Desde dezembro de 2019, o mundo vem sendo assolado por uma pandemia provocado pelo novo coronavírus. Situação equiparável, só havia ocorrido há mais de 100 anos atrás, quando a Gripe Espanhola afetou grandemente a Europa nos idos de 1918. Com início na região de Wuhan na China, a doença rapidamente se espalhou para outros países da Ásia, Europa, América do Norte, América do Sul, África e Oceania. A alta transmissibilidade do vírus e a possibilidade de evolução para casos graves de SARS (Síndrome Respiratória Aguda) entre outras complicações, fez com medidas sanitárias de quarentena e isolamento social fossem tomadas ao redor mundo, mudando dramaticamente a humanidade como conhecemos. As ramificações das mudanças provocadas pela COVID-19 na civilização global apenas começaram e provavelmente continuaram por décadas.
Os esportes de alto rendimento, assim como diversas outras atividades profissionais, sofreram interrupção durante o período de quarentena, em virtude da Pandemia COVID-19. Todas as modalidades esportivas foram afetadas em maior ou menor proporção, uma vez que o convívio social tornou-se fonte de contágio e risco de transmissão do novo coronavírus e a saúde dos atletas, equipes técnicas e expectadores passaram a ser a prioridade e, como consequência, todo o calendário esportivo foi cancelado, ou adiado a exemplo dos Jogos Olímpicos Tóquio 2020.
Embora a maior parte dos atletas provavelmente apenas experimentem sintomas leves como resultado da infecção por coronavírus, as estratégias preventivas são necessárias por diversas razões.
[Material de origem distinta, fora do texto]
-- pv_equiv track=rewrite | github.com/lilychisholm/Python-GT | HW09.py | secretLocation
-- ===== SOURCE A (Python) =====
-- def secretLocation(location):
--     if len(location) == 0:
--         return ""
--     else:
--         if location[0] in "abcdefghijklmnopqrstuvwxyz" or location[0] == " ":
--             return location[0] + secretLocation(location[1:])
--         else:
--             return secretLocation(location[1:])
-- ===== SOURCE B (Python) =====
-- def secretLocation(location):
--     result = ""
--     for ch in location:
--         if ch in "abcdefghijklmnopqrstuvwxyz" or ch == " ":
--             result = result + ch
--     return result
-- ===== Notes on version B (the rewrite author's own statement) =====
-- stated objective: simpler
-- what changed: Replaced the linear head/tail recursion (which slices location[1:] at every step and nests concatenations) with a single iterative forward pass appending each kept character to an accumulator.
import Mathlib
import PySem

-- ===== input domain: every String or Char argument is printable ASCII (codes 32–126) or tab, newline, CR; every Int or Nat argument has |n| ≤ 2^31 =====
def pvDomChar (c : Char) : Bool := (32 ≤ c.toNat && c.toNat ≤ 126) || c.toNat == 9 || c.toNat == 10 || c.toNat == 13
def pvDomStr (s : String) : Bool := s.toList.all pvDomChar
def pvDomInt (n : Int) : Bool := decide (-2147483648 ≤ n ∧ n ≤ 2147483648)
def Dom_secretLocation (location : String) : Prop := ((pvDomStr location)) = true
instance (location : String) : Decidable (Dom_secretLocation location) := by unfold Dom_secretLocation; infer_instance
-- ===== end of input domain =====

-- B replaces A's head/tail recursion with a single iterative forward pass over the characters (return value only).
-- ===== PORT A =====
def pvKeep (c : Char) : Bool := "abcdefghijklmnopqrstuvwxyz".toList.contains c || c == ' '

def secretLocationAux : List Char → List Char
  | [] => []
  | c :: rest =>
      if pvKeep c then c :: secretLocationAux rest
      else secretLocationAux rest

def secretLocation (location : String) : String :=
  String.mk (secretLocationAux location.toList)

-- ===== PORT B =====
def secretLocation_alt (location : String) : String :=
  String.mk (location.toList.foldl (fun acc c => if pvKeep c then acc ++ [c] else acc) [])

-- ===== PRECONDITION & SPEC =====
def Spec_secretLocation (location : String) (out : String) : Prop := out = secretLocation_alt location
instance (location : String) (out : String) : Decidable (Spec_secretLocation location out) := by unfold Spec_secretLocation; infer_instance

-- ===== CLAIM (what is proved, stated in full; the proofs are below) =====
def Claim_equal_secretLocation : Prop := ∀ (location : String), Dom_secretLocation location → Spec_secretLocation location (secretLocation location)

-- ===== LEMMAS AND PROOFS =====

-- ===== VERDICT (by name: the statement is the Claim_ definition above) =====
theorem pvFoldl_aux (l : List Char) (acc : List Char) :
    l.foldl (fun acc c => if pvKeep c then acc ++ [c] else acc) acc = acc ++ secretLocationAux l := by
  induction l generalizing acc with
  | nil => simp [secretLocationAux]
  | cons c rest ih =>
      simp only [List.foldl, secretLocationAux]
      by_cases h : pvKeep c <;> simp [h, ih]

theorem secretLocation_spec : Claim_equal_secretLocation := by
  intro location _
  unfold Spec_secretLocation secretLocation secretLocation_alt
  rw [pvFoldl_aux]
  simp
Primeiramente para se evitar a disseminação da doença, pois embora a maior parte dos atletas sejam jovens e não apresentem comorbidades, eles podem ajudar a espalhar a contaminação viral. Em segundo lugar é importante que os atletas competitivos mantenham-se saudáveis e preservem suas capacidades físicas, respiratórias e cardiovasculares, uma vez que as consequências a longo para dessa nova doença ainda são desconhecidas. Portanto, é fundamental que os atletas profissionais, bem como todo o restante da população respeitem a quarentena e o isolamento social.
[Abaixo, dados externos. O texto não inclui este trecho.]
-- pv_equiv track=rewrite | github.com/cyhuang76/alice-gamma-net | paper/scripts/md2nature.py | _protect_math_pipes
-- ===== SOURCE A (Python) =====
-- def _protect_math_pipes(line: str) -> str:
--     """Replace | inside $...$ with placeholder so table split works."""
--     result = []
--     in_math = False
--     i = 0
--     while i < len(line):
--         ch = line[i]
--         if ch == "$":
--             in_math = not in_math
--             result.append(ch)
--         elif ch == "|" and in_math:
--             result.append("\x00PIPE\x00")
--         else:
--             result.append(ch)
--         i += 1
--     return "".join(result)
-- ===== SOURCE B (Python) =====
-- def _protect_math_pipes(line: str) -> str:
--     """Replace | inside $...$ with placeholder so table split works.
--
--     Split on '$': odd-indexed segments are inside math, so replace their
--     pipes; rejoin with '$'.
--     """
--     parts = line.split("$")
--     return "$".join(
--         p.replace("|", "\x00PIPE\x00") if i % 2 == 1 else p
--         for i, p in enumerate(parts)
--     )
-- ===== Notes on version B (the rewrite author's own statement) =====
-- stated objective: faster
-- what changed: Replaces the per-character state-machine loop with a split on the dollar sign, a pipe-replace on the odd-indexed (inside-math) segments, and a rejoin.
import Mathlib
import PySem

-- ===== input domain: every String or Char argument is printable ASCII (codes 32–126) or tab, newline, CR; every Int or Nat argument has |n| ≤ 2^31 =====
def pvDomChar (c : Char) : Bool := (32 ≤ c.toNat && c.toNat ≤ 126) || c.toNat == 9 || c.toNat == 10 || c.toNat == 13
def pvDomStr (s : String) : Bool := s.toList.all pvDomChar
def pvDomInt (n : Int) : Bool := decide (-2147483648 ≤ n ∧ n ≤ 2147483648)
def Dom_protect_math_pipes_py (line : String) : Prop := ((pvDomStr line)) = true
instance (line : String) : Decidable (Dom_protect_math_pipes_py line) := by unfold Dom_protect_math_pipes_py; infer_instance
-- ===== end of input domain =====

-- B replaces A's per-character state-machine loop by: split on the dollar sign,
-- replace pipes in the odd-indexed (inside-math) segments, rejoin (measured faster).

-- the placeholder "\x00PIPE\x00" as a character list
def pvPipeTok : List Char := ['\x00', 'P', 'I', 'P', 'E', '\x00']

-- ===== PORT A =====
-- A's while loop over the characters, carrying the in_math flag; the appended
-- pieces are emitted in order (join of the result list).
def pvAGo : List Char → Bool → List Char
  | [], _ => []
  | c :: rest, inMath =>
    if c == '$' then c :: pvAGo rest (!inMath)
    else if c == '|' && inMath then pvPipeTok ++ pvAGo rest inMath
    else c :: pvAGo rest inMath

def protect_math_pipes_py (line : String) : String :=
  String.ofList (pvAGo line.toList false)

-- ===== PORT B =====
-- segment transformer of Source B's comprehension: odd index → replace pipes
def pvBSeg (i : Int) (s : List Char) : List Char :=
  if i % 2 == 1 then PySem.Chars.replace s ['|'] pvPipeTok else s

def protect_math_pipes_py_alt (line : String) : String :=
  String.ofList (PySem.Chars.join ['$']
    ((PySem.List.enumerate (PySem.Chars.splitOn line.toList ['$'])).map
      (fun p => pvBSeg p.1 p.2)))

-- ===== PRECONDITION & SPEC =====
def Spec_protect_math_pipes_py (line : String) (out : String) : Prop := out = protect_math_pipes_py_alt line
instance (line : String) (out : String) : Decidable (Spec_protect_math_pipes_py line out) := by unfold Spec_protect_math_pipes_py; infer_instance

-- ===== CLAIM (what is proved, stated in full; the proofs are below) =====
def Claim_equal_protect_math_pipes_py : Prop := ∀ (line : String), Dom_protect_math_pipes_py line → Spec_protect_math_pipes_py line (protect_math_pipes_py line)

-- ===== LEMMAS AND PROOFS =====

-- reference split on '$' (proof-side characterization of Chars.splitOn)
def pvSplit : List Char → List (List Char)
  | [] => [[]]
  | c :: cs =>
    if c == '$' then [] :: pvSplit cs
    else match pvSplit cs with
      | [] => [[c]]
      | s :: ss => (c :: s) :: ss

-- reference pipe replacement (proof-side characterization of Chars.replace)
def pvRepl : List Char → List Char
  | [] => []
  | c :: cs => if c == '|' then pvPipeTok ++ pvRepl cs else c :: pvRepl cs

-- alternate-parity map over the segments, flag = "inside math"
def pvAlt : List (List Char) → Bool → List (List Char)
  | [], _ => []
  | s :: ss, b => (if b then pvRepl s else s) :: pvAlt ss (!b)

theorem pvSplit_ne_nil (cs : List Char) : pvSplit cs ≠ [] := by
  cases cs with
  | nil => simp [pvSplit]
  | cons c cs =>
    simp only [pvSplit]
    split
    · simp
    · split <;> simp

theorem pvSplit_go (fuel : Nat) (cs cur : List Char) (acc : List (List Char))
    (h : cs.length ≤ fuel) :
    PySem.Chars.splitOn.go ['$'] fuel cs cur acc =
      acc.reverse ++ (match pvSplit cs with
        | [] => [cur.reverse]
        | s :: ss => (cur.reverse ++ s) :: ss) := by
  induction fuel generalizing cs cur acc with
  | zero =>
    have : cs = [] := by cases cs <;> simp_all
    subst this
    simp [PySem.Chars.splitOn.go, pvSplit]
  | succ fuel ih =>
    cases cs with
    | nil => simp [PySem.Chars.splitOn.go, pvSplit]
    | cons c rest =>
      have hr : rest.length ≤ fuel := by simpa using h
      by_cases hc : c = '$'
      · subst hc
        rw [show PySem.Chars.splitOn.go ['$'] (fuel + 1) ('$' :: rest) cur acc =
              PySem.Chars.splitOn.go ['$'] fuel rest [] (cur.reverse :: acc) by
            rw [PySem.Chars.splitOn.go.eq_def]; simp [List.isPrefixOf]]
        rw [ih rest [] (cur.reverse :: acc) hr]
        have hne := pvSplit_ne_nil rest
        cases hs : pvSplit rest with
        | nil => exact absurd hs hne
        | cons s ss => simp [pvSplit, hs]
      · rw [show PySem.Chars.splitOn.go ['$'] (fuel + 1) (c :: rest) cur acc =
              PySem.Chars.splitOn.go ['$'] fuel rest (c :: cur) acc by
            rw [PySem.Chars.splitOn.go.eq_def]; simp [List.isPrefixOf, Ne.symm hc]]
        rw [ih rest (c :: cur) acc hr]
        have hne := pvSplit_ne_nil rest
        simp only [pvSplit, beq_iff_eq, hc, if_false]
        cases hs : pvSplit rest with
        | nil => exact absurd hs hne
        | cons s ss => simp

theorem pvSplit_eq (cs : List Char) :
    PySem.Chars.splitOn cs ['$'] = pvSplit cs := by
  unfold PySem.Chars.splitOn
  rw [pvSplit_go (cs.length + 1) cs [] [] (by omega)]
  have hne := pvSplit_ne_nil cs
  cases hs : pvSplit cs with
  | nil => exact absurd hs hne
  | cons s ss => simp

theorem pvRepl_go (fuel : Nat) (cs acc : List Char) (h : cs.length ≤ fuel) :
    PySem.Chars.replace.go ['|'] pvPipeTok fuel cs acc = acc.reverse ++ pvRepl cs := by
  induction fuel generalizing cs acc with
  | zero =>
    have : cs = [] := by cases cs <;> simp_all
    subst this
    simp [PySem.Chars.replace.go, pvRepl]
  | succ fuel ih =>
    cases cs with
    | nil => simp [PySem.Chars.replace.go, pvRepl]
    | cons c rest =>
      have hr : rest.length ≤ fuel := by simpa using h
      by_cases hc : c = '|'
      · subst hc
        rw [show PySem.Chars.replace.go ['|'] pvPipeTok (fuel + 1) ('|' :: rest) acc =
              PySem.Chars.replace.go ['|'] pvPipeTok fuel rest (pvPipeTok.reverse ++ acc) by
            rw [PySem.Chars.replace.go.eq_def]; simp [List.isPrefixOf]]
        rw [ih rest _ hr]
        simp [pvRepl]
      · rw [show PySem.Chars.replace.go ['|'] pvPipeTok (fuel + 1) (c :: rest) acc =
              PySem.Chars.replace.go ['|'] pvPipeTok fuel rest (c :: acc) by
            rw [PySem.Chars.replace.go.eq_def]; simp [List.isPrefixOf, Ne.symm hc]]
        rw [ih rest _ hr]
        simp [pvRepl, hc]

theorem pvRepl_eq (cs : List Char) :
    PySem.Chars.replace cs ['|'] pvPipeTok = pvRepl cs := by
  unfold PySem.Chars.replace
  simp only [List.isEmpty_cons, if_false, Bool.false_eq_true]
  exact pvRepl_go cs.length cs [] (le_refl _)

theorem pvEnum_alt (segs : List (List Char)) (k : Int) (hk : 0 ≤ k) :
    (PySem.List.enumerate segs k).map (fun p => pvBSeg p.1 p.2) =
      pvAlt segs (k % 2 == 1) := by
  induction segs generalizing k with
  | nil => simp [PySem.List.enumerate, pvAlt]
  | cons s ss ih =>
    have h1 : pvBSeg k s = if (k % 2 == 1) then pvRepl s else s := by
      simp only [pvBSeg, pvRepl_eq]
    have h2 : ((k + 1) % 2 == 1) = !(k % 2 == 1) := by
      rcases Int.emod_two_eq k with h | h <;> simp [Int.add_emod, h]
    simp only [PySem.List.enumerate, List.map_cons, pvAlt, h1,
      ih (k + 1) (by omega), h2]

theorem pv_intercalate_cons_cons (sep a b : List Char) (t : List (List Char)) :
    List.intercalate sep (a :: b :: t) = a ++ sep ++ List.intercalate sep (b :: t) := by
  simp [List.intercalate, List.intersperse]

theorem pv_main (cs : List Char) (m : Bool) :
    pvAGo cs m = List.intercalate ['$'] (pvAlt (pvSplit cs) m) := by
  induction cs generalizing m with
  | nil => simp [pvAGo, pvSplit, pvAlt, pvRepl, List.intercalate]
  | cons c rest ih =>
    have hne := pvSplit_ne_nil rest
    obtain ⟨s, ss, hs⟩ : ∃ s ss, pvSplit rest = s :: ss := by
      cases h : pvSplit rest with
      | nil => exact absurd h hne
      | cons s ss => exact ⟨s, ss, rfl⟩
    by_cases hc : c = '$'
    · subst hc
      simp only [pvAGo, beq_self_eq_true, if_true, pvSplit, hs, pvAlt]
      have he : (if m = true then pvRepl [] else []) = ([] : List Char) := by
        cases m <;> simp [pvRepl]
      rw [he, pv_intercalate_cons_cons, ih (!m), hs]
      simp [pvAlt]
    · have hl : pvAGo (c :: rest) m =
          (if c == '|' && m then pvPipeTok else [c]) ++ pvAGo rest m := by
        simp only [pvAGo, beq_iff_eq, hc, if_false]
        by_cases hp : (c == '|' && m) = true <;> simp [hp]
      have hhead : (if m = true then pvRepl (c :: s) else c :: s) =
          (if c == '|' && m then pvPipeTok else [c]) ++ (if m = true then pvRepl s else s) := by
        cases m with
        | false => simp
        | true =>
          simp only [if_true, Bool.and_true, pvRepl]
          by_cases hp : (c == '|') = true <;> simp [hp]
      rw [hl, ih m, hs]
      simp only [pvSplit, beq_iff_eq, hc, if_false, hs, pvAlt, hhead]
      cases ss with
      | nil => simp [pvAlt, List.intercalate]
      | cons b t =>
        simp only [pvAlt]
        rw [pv_intercalate_cons_cons, pv_intercalate_cons_cons]
        simp

-- ===== VERDICT (by name: the statement is the Claim_ definition above) =====
theorem protect_math_pipes_py_spec : Claim_equal_protect_math_pipes_py := by
  intro line _
  unfold Spec_protect_math_pipes_py protect_math_pipes_py protect_math_pipes_py_alt
  rw [pvSplit_eq, pvEnum_alt _ 0 (by omega)]
  have h0 : ((0 : Int) % 2 == 1) = false := by decide
  rw [h0, PySem.Chars.join, ← pv_main]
Essa situação provocou uma mudança inusitada na rotina de milhões de atletas em todo o mundo, que pela primeira vez em suas carreiras, precisaram manter-se afastados de suas práticas habituais por um período maior que trinta dias. Atletas profissionais, mesmo em suas férias, seguem planos de treinamento e orientação nutricional para que a perda de suas condições atléticas não seja tão severa neste período. Contudo, em face do isolamento social imposto pela pandemia, o fechamento dos clubes, centros de treinamento, academias de ginásticas e afins, tais sujeitos tiveram que encarar uma nova realidade: os treinamentos remotos, cada qual no espaço e com os recursos que estavam disponíveis, muitas vezes improvisados, e sem supervisão direta dos profissionais da saúde e do esporte.
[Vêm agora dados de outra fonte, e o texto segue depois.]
-- pv_equiv track=rewrite | github.com/bjarkemoensted/adventofcode | aoc/aoc_2016/solution07.py | ip_iterator
-- ===== SOURCE A (Python) =====
-- def ip_iterator(ip_string):
--     """Takes a string representing an IP address. Yields tuples of inds and whether the ind is inside brackets."""
--     inside_brackets = False
--     for ind, char in enumerate(ip_string):
--         if char == "[":
--             inside_brackets = True
--             continue
--         elif char == "]":
--             inside_brackets = False
--             continue
--         yield ind, inside_brackets
-- ===== SOURCE B (Python) =====
-- def ip_iterator(ip_string):
--     """Takes a string representing an IP address. Yields tuples of inds and whether the ind is inside brackets."""
--     # tokenize: bracket chars become their own tokens, separated by (possibly empty) text chunks
--     tokens = []
--     cur = []
--     for c in ip_string:
--         if c == "[" or c == "]":
--             tokens.append("".join(cur))
--             tokens.append(c)
--             cur = []
--         else:
--             cur.append(c)
--     tokens.append("".join(cur))
--     # segment-level pass with a running absolute offset
--     offset = 0
--     inside = False
--     for tok in tokens:
--         if tok == "[":
--             inside = True
--             offset += 1
--         elif tok == "]":
--             inside = False
--             offset += 1
--         else:
--             for j, _ch in enumerate(tok):
--                 yield (offset + j, inside)
--             offset += len(tok)
-- ===== Notes on version B (the rewrite author's own statement) =====
-- stated objective: alternative
-- what changed: B first splits the string into bracket tokens and text chunks, then emits indices per chunk with a running offset, instead of A's single flat per-character scan with an inline bracket flag.
import Mathlib
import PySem

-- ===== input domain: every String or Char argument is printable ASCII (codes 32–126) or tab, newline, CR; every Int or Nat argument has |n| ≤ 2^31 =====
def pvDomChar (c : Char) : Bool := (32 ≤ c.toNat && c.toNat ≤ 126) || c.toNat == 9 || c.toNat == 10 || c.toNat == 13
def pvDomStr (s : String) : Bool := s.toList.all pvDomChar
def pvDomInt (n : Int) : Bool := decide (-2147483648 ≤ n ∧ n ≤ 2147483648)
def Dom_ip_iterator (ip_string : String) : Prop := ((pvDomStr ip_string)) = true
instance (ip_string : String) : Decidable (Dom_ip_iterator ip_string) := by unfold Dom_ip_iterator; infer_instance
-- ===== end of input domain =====

-- B tokenizes the string into bracket tokens and text chunks, then emits per chunk with a
-- running offset, instead of A's flat per-character scan; same cost, different decomposition.

-- ===== PORT A =====
-- A's flat scan: index counter (Python's enumerate), inline inside_brackets flag, yield = cons.
def ipA_loop : List Char → Int → Bool → List (Int × Bool)
  | [], _, _ => []
  | c :: rest, i, inside =>
    if c = '[' then ipA_loop rest (i + 1) true
    else if c = ']' then ipA_loop rest (i + 1) false
    else (i, inside) :: ipA_loop rest (i + 1) inside

def ip_iterator (ip_string : String) : List (Int × Bool) :=
  ipA_loop ip_string.toList 0 false

-- ===== PORT B =====
-- B's tokenizer: brackets become singleton tokens, text chunks (possibly empty) between them.
def ipB_tokenize : List Char → List Char → List (List Char)
  | [], cur => [cur.reverse]
  | c :: rest, cur =>
    if c = '[' then cur.reverse :: ['['] :: ipB_tokenize rest []
    else if c = ']' then cur.reverse :: [']'] :: ipB_tokenize rest []
    else ipB_tokenize rest (c :: cur)

-- B's inner chunk loop: for j, _ch in enumerate(tok): yield (offset + j, inside)
def ipB_emitChunk : List Char → Int → Bool → List (Int × Bool)
  | [], _, _ => []
  | _ :: rest, off, inside => (off, inside) :: ipB_emitChunk rest (off + 1) inside

-- B's segment-level pass with running offset and inside flag.
def ipB_loop : List (List Char) → Int → Bool → List (Int × Bool)
  | [], _, _ => []
  | tok :: rest, off, inside =>
    if tok = ['['] then ipB_loop rest (off + 1) true
    else if tok = [']'] then ipB_loop rest (off + 1) false
    else ipB_emitChunk tok off inside ++ ipB_loop rest (off + (tok.length : Int)) inside

def ip_iterator_alt (ip_string : String) : List (Int × Bool) :=
  ipB_loop (ipB_tokenize ip_string.toList []) 0 false

-- ===== PRECONDITION & SPEC =====
def Spec_ip_iterator (ip_string : String) (out : List (Int × Bool)) : Prop := out = ip_iterator_alt ip_string
instance (ip_string : String) (out : List (Int × Bool)) : Decidable (Spec_ip_iterator ip_string out) := by unfold Spec_ip_iterator; infer_instance

-- ===== CLAIM (what is proved, stated in full; the proofs are below) =====
def Claim_equal_ip_iterator : Prop := ∀ (ip_string : String), Dom_ip_iterator ip_string → Spec_ip_iterator ip_string (ip_iterator ip_string)

-- ===== LEMMAS AND PROOFS =====

lemma emitChunk_snoc (xs : List Char) (c : Char) (n : Int) (b : Bool) :
    ipB_emitChunk (xs ++ [c]) n b = ipB_emitChunk xs n b ++ [(n + (xs.length : Int), b)] := by
  induction xs generalizing n with
  | nil => simp [ipB_emitChunk]
  | cons x xs ih =>
      simp [ipB_emitChunk, ih, List.length_cons]
      ring_nf

lemma reverse_ne_singleton (cur : List Char) (c : Char) (h : c ∉ cur) :
    cur.reverse ≠ [c] := by
  intro he
  have : cur = [c] := by
    have := congrArg List.reverse he
    simpa using this
  exact h (by simp [this])

lemma ipB_key (l : List Char) : ∀ (cur : List Char) (n : Int) (b : Bool),
    '[' ∉ cur → ']' ∉ cur →
    ipB_loop (ipB_tokenize l cur) n b
      = ipB_emitChunk cur.reverse n b ++ ipA_loop l (n + (cur.length : Int)) b := by
  induction l with
  | nil =>
      intro cur n b h1 h2
      simp [ipB_tokenize, ipB_loop, ipA_loop,
        reverse_ne_singleton cur '[' h1, reverse_ne_singleton cur ']' h2]
  | cons c rest ih =>
      have ih0 : ∀ (n : Int) (b : Bool),
          ipB_loop (ipB_tokenize rest []) n b = ipA_loop rest n b := by
        intro n b
        simpa [ipB_emitChunk] using ih [] n b (by simp) (by simp)
      intro cur n b h1 h2
      by_cases hc1 : c = '['
      · subst hc1
        simp [ipB_tokenize, ipB_loop, ipA_loop, ih0,
          reverse_ne_singleton cur '[' h1, reverse_ne_singleton cur ']' h2,
          add_assoc, add_comm, add_left_comm]
      · by_cases hc2 : c = ']'
        · subst hc2
          simp [ipB_tokenize, ipB_loop, ipA_loop, ih0, hc1,
            reverse_ne_singleton cur '[' h1, reverse_ne_singleton cur ']' h2,
            add_assoc, add_comm, add_left_comm]
        · have h1' : '[' ∉ c :: cur := by
            intro hm
            rcases List.mem_cons.mp hm with hm | hm
            · exact hc1 hm.symm
            · exact h1 hm
          have h2' : ']' ∉ c :: cur := by
            intro hm
            rcases List.mem_cons.mp hm with hm | hm
            · exact hc2 hm.symm
            · exact h2 hm
          simp only [ipB_tokenize, if_neg hc1, if_neg hc2]
          rw [ih (c :: cur) n b h1' h2']
          simp only [List.reverse_cons, emitChunk_snoc, List.length_reverse,
            ipA_loop, if_neg hc1, if_neg hc2, List.length_cons]
          rw [List.append_assoc]
          simp [add_assoc, add_comm, add_left_comm]

-- ===== VERDICT (by name: the statement is the Claim_ definition above) =====
theorem ip_iterator_spec : Claim_equal_ip_iterator := by
  intro s _
  unfold Spec_ip_iterator ip_iterator ip_iterator_alt
  rw [ipB_key s.toList [] 0 false (by simp) (by simp)]
  simp [ipB_emitChunk]
theorem solution_eq (want : List String) (number : List Int) (discount : List String) :
    solution want number discount = solution_alt want number discount := by
  rw [A_char]
  simp only [solution_alt]
  by_cases hn0 : discount.length < 10
  · rw [if_pos hn0]
    have h0 : discount.length - 9 = 0 := by omega
    rw [h0]
    simp
  · rw [if_neg hn0]
    have hn : 10 ≤ discount.length := by omega
    set W := PySem.Dict.ofList (want.zip number) with hW
    -- the first window's counter
    have hsl : PySem.List.slice discount none (some (10 : Int)) = discount.take 10 := by
      rw [PySem.List.slice_to _ (by norm_num)]
      rfl
    rw [hsl, PySem.Dict.foldl_insert_getD_add_one_eq_counter]
    have hwin0 : winC discount 0 = discount.take 10 := by
      unfold winC; rw [List.drop_zero]
    have hrep0 : ∀ k, (PySem.Dict.counter (discount.take 10)).get? k
        = optOf ((winC discount 0).count k) := by
      intro k; rw [counter_get?, hwin0]
    -- the initial mismatch count
    rw [PySem.List.foldl_count_if
      (fun k => (PySem.Dict.counter (discount.take 10)).get? k != W.get? k)]
    have hbad0 : ((0 : Int) + (((PySem.Set.ofList (PySem.Dict.counter (discount.take 10)).keys).union
          (PySem.Set.ofList W.keys)).countP
            (fun k => (PySem.Dict.counter (discount.take 10)).get? k != W.get? k) : Nat))
        = badAt want number discount 0 := by
      rw [zero_add]
      unfold badAt
      rw [← hW]
      have h1 : ((PySem.Set.ofList (PySem.Dict.counter (discount.take 10)).keys).union
            (PySem.Set.ofList W.keys)).countP
              (fun k => (PySem.Dict.counter (discount.take 10)).get? k != W.get? k)
          = (keysAll want discount).countP
              (fun k => (PySem.Dict.counter (discount.take 10)).get? k != W.get? k) := by
        apply countP_congr_nodup
        · exact PySem.Set.nodup_union _ _ (PySem.Set.nodup_ofList _)
        · exact PySem.Set.nodup_ofList _
        · intro k hp
          have hne : (PySem.Dict.counter (discount.take 10)).get? k ≠ W.get? k :=
            bne_iff_ne.mp hp
          rw [PySem.Set.mem_union]
          by_cases hc : (PySem.Dict.counter (discount.take 10)).get? k = none
          · right
            rw [PySem.Set.mem_ofList]
            by_contra hk
            exact hne (hc.trans ((PySem.Dict.get?_eq_none_iff_not_mem_keys W k).mpr hk).symm)
          · left
            rw [PySem.Set.mem_ofList]
            by_contra hk
            exact hc ((PySem.Dict.get?_eq_none_iff_not_mem_keys _ k).mpr hk)
        · intro k hp
          have hne : (PySem.Dict.counter (discount.take 10)).get? k ≠ W.get? k :=
            bne_iff_ne.mp hp
          rw [keysAll, PySem.Set.mem_ofList, List.mem_append]
          by_cases hc : (PySem.Dict.counter (discount.take 10)).get? k = none
          · right
            have hw : W.get? k ≠ none := fun h => hne (hc.trans h.symm)
            rw [Ne, PySem.Dict.get?_eq_none_iff_not_mem_keys, not_not] at hw
            exact mem_keys_ofList_zip want number k (hW ▸ hw)
          · left
            rw [counter_get?] at hc
            unfold optOf at hc
            split at hc
            · exact absurd rfl hc
            · rename_i h0
              exact List.mem_of_mem_take (List.count_pos_iff.mp (Nat.pos_of_ne_zero h0))
      have h2 : (keysAll want discount).countP
              (fun k => (PySem.Dict.counter (discount.take 10)).get? k != W.get? k)
          = (keysAll want discount).countP
              (fun k => optOf ((winC discount 0).count k) != W.get? k) := by
        apply List.countP_congr
        intro k _
        rw [hrep0 k]
      rw [h1, h2]
    rw [hbad0]
    have hl := loopB want number discount (discount.length - 9 - 1) 0
      (PySem.Dict.counter (discount.take 10))
      (badAt want number discount 0)
      (if badAt want number discount 0 = 0 then 1 else 0)
      (by omega) hn hrep0 (PySem.Dict.nodup_keys_counter _) rfl
    simp only [Nat.cast_zero, zero_add] at hl
    rw [← hW] at hl
    rw [hl]
    conv_lhs => rw [List.range_eq_range',
      show (discount.length - 9) = (discount.length - 9 - 1) + 1 from by omega,
      List.range'_succ]
    rw [List.countP_cons]
    by_cases hz : badAt want number discount 0 = 0
    · rw [if_pos hz]
      simp [hz]
      push_cast
      ring
    · rw [if_neg hz]
      simp [hz]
Preparação do atleta de alto rendimento
A preparação de um atleta de alto rendimento envolve um longo e minucioso processo, que se inicia quase sempre na infância, momento onde as aptidões e habilidades específicas costumas ser identificadas por profissionais da área do esporte. A rotina de tais atletas é vivida intensamente desde muito jovens, com poucas ou nenhuma fase de inatividade absoluta. Mesmo nos períodos inter-temporadas, esses indivíduos seguem planos de manutenção e cuidados com o corpo e alimentação. Cada temporada é detalhadamente planejada, com base no calendário competições e dos objetivos anuais de cada atleta e/ou equipe, caracterizando o que se chama de periodização do treinamento.
A pandemia 2020 quebrou abruptamente essa rotina, rigorosamente planejada, uma vez que toda a prática esportiva foi suspensa em meados do mês de março, com campeonatos adiados, eventos esportivos cancelados, com perspectivas de retorno incertas. Os atletas, condicionados há anos às suas atividades regradas e programadas, de uma hora para outra se viram impedidos de realizá-las, ocasionando uma série de alterações que transcende o campo do condicionamento físico. O Isolamento social e o confinamento produziram nesses atletas grandes mudanças de hábitos na convivência familiar, na alimentação, nas relações sociais 21. Some-se a frustração, ansiedade, angústia, incerteza financeira, perda de patrocínios, inseguranças contratuais e teremos os atletas profissionais envolvidos em uma grande problemática, que vai além do que foi pensando pelos preparados físicos quando idealizaram os treinos remotos.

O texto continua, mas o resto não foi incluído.